Stored items
-- pv_equiv track=rewrite | github.com/guillaumelf/EPL_TextMining | traitement_nltk.py | remove_useless
-- ===== SOURCE A (Python) =====
-- list_allowed = ['a','b','c','d','e','f','g','h','i','j','k','l','m','n','o','p','q','r','s','t','u','v','w','x','y','z','£','0','1','2','3','4','5','6','7','8','9','10']
--
-- def remove_useless(word):
--     useful = 0
--     letters = list(word)
--     for elem in list_allowed :
--         if elem in letters :
--             useful +=1
--     if useful == 0 :
--         new_word = 'useless'
--     else :
--         new_word = word
--     return new_word
-- ===== SOURCE B (Python) =====
-- def remove_useless(word):
--     for ch in word:
--         if 'a' <= ch <= 'z' or '0' <= ch <= '9' or ch == '\u00a3':
--             return word
--     return 'useless'
-- ===== Notes on version B (the rewrite author's own statement) =====
-- stated objective: faster
-- what changed: Replaces the scan of the 37-element allowed list (counting which allowed elements occur among the word's letters) with a direct character-class range test (a-z, 0-9, or the pound sign) applied to each character of the word with an early return; no allowed list and no counter exist in B.
import Mathlib
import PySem

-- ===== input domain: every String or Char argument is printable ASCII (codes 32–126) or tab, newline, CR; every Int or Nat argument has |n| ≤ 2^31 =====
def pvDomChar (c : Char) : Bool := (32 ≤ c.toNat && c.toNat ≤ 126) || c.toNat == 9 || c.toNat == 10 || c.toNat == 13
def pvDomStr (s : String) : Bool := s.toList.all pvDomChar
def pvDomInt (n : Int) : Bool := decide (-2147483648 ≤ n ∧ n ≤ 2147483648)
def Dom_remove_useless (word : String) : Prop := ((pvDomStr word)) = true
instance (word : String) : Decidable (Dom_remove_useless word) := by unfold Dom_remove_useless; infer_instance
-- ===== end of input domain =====

-- B replaces A's count over the 37-element allowed list with a direct character-class
-- range test on the word's own characters, returning early (objective: faster, measured).

-- ===== PORT A =====
-- the module-level list_allowed (elements are Python strings; '10' has two characters)
def pvListAllowed : List String :=
  ["a","b","c","d","e","f","g","h","i","j","k","l","m","n","o","p","q","r","s",
   "t","u","v","w","x","y","z","£","0","1","2","3","4","5","6","7","8","9","10"]

def remove_useless (word : String) : String :=
  -- useful = 0; letters = list(word) (a list of 1-char strings)
  let letters : List String := word.toList.map (fun c => String.mk [c])
  let useful : Nat := pvListAllowed.foldl (fun u elem => if elem ∈ letters then u + 1 else u) 0
  if useful = 0 then "useless" else word

-- ===== PORT B =====
-- 'a' <= ch <= 'z' or '0' <= ch <= '9' or ch == '£'
def pvAllowedChar (c : Char) : Bool :=
  (decide ('a' ≤ c) && decide (c ≤ 'z')) || (decide ('0' ≤ c) && decide (c ≤ '9')) || (c == '£')

-- 'for ch in word: if <class test>: return word' as structural recursion
def pvScan : List Char → String → String
  | [], _ => "useless"
  | c :: rest, w => if pvAllowedChar c then w else pvScan rest w

def remove_useless_alt (word : String) : String := pvScan word.toList word

-- ===== PRECONDITION & SPEC =====
def Spec_remove_useless (word : String) (out : String) : Prop := out = remove_useless_alt word
instance (word : String) (out : String) : Decidable (Spec_remove_useless word out) := by unfold Spec_remove_useless; infer_instance

-- ===== CLAIM (what is proved, stated in full; the proofs are below) =====
def Claim_equal_remove_useless : Prop := ∀ (word : String), Dom_remove_useless word → Spec_remove_useless word (remove_useless word)

-- ===== LEMMAS AND PROOFS =====

-- B's early-return scan returns the word iff some character passes the class test
lemma pvScan_eq (l : List Char) (w : String) :
    pvScan l w = if l.any pvAllowedChar then w else "useless" := by
  induction l with
  | nil => simp [pvScan]
  | cons c rest ih =>
      by_cases h : pvAllowedChar c = true <;> simp [pvScan, h, ih]

-- A's counting foldl computes n + countP
lemma foldl_count_eq {α : Type} (p : α → Prop) [DecidablePred p] (l : List α) (n : Nat) :
    l.foldl (fun u e => if p e then u + 1 else u) n = n + l.countP (fun e => decide (p e)) := by
  induction l generalizing n with
  | nil => simp
  | cons a t ih =>
      simp only [List.foldl_cons, List.countP_cons, ih]
      by_cases h : p a <;> simp [h] <;> omega

-- over the first 128 code points, the class test agrees with membership in list_allowed
lemma allowed_key : ∀ n : Fin 128,
    pvAllowedChar (Char.ofNat n.val) = decide (String.mk [Char.ofNat n.val] ∈ pvListAllowed) := by
  decide

-- bridge for any character of the input domain
lemma allowed_bridge (c : Char) (hc : pvDomChar c = true) :
    pvAllowedChar c = decide (String.mk [c] ∈ pvListAllowed) := by
  have hlt : c.toNat < 128 := by
    have hc' : ((32 ≤ c.toNat ∧ c.toNat ≤ 126 ∨ c.toNat = 9) ∨ c.toNat = 10) ∨ c.toNat = 13 := by
      simpa [pvDomChar] using hc
    omega
  have hofs : Char.ofNat c.toNat = c := Char.ofNat_toNat c
  have := allowed_key ⟨c.toNat, hlt⟩
  simpa [hofs] using this

theorem remove_useless_spec : Claim_equal_remove_useless := by
  intro word hdom
  unfold Spec_remove_useless remove_useless remove_useless_alt
  have hdom' : ∀ c ∈ word.toList, pvDomChar c = true := by
    simpa [Dom_remove_useless, pvDomStr, List.all_eq_true] using hdom
  rw [pvScan_eq]
  simp only [foldl_count_eq, Nat.zero_add]
  by_cases h : word.toList.any pvAllowedChar = true
  · -- some character is allowed: A's count is positive
    rw [if_pos h, if_neg]
    intro h0
    rw [List.countP_eq_zero] at h0
    rw [List.any_eq_true] at h
    obtain ⟨c, hcmem, hcall⟩ := h
    rw [allowed_bridge c (hdom' c hcmem)] at hcall
    simp only [decide_eq_true_eq] at hcall
    have := h0 _ hcall
    simp only [decide_eq_true_eq, List.mem_map, not_exists, not_and] at this
    exact this c hcmem rfl
  · -- no character is allowed: A's count is 0
    rw [if_neg h, if_pos]
    rw [List.countP_eq_zero]
    intro e he
    simp only [decide_eq_true_eq, List.mem_map, not_exists, not_and]
    rintro c hc rfl
    rw [List.any_eq_true] at h
    push_neg at h
    have := h c hc
    rw [allowed_bridge c (hdom' c hc)] at this
    simp only [ne_eq, decide_eq_true_eq] at this
    exact this he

WHAT THE TASK ASKS:
From the line containing "push_neg at h" down to the last line, reproduce the records exactly. Include both ends.

RESULT FOR THIS TASK:
    push_neg at h
    have := h c hc
    rw [allowed_bridge c (hdom' c hc)] at this
    simp only [ne_eq, decide_eq_true_eq] at this
    exact this he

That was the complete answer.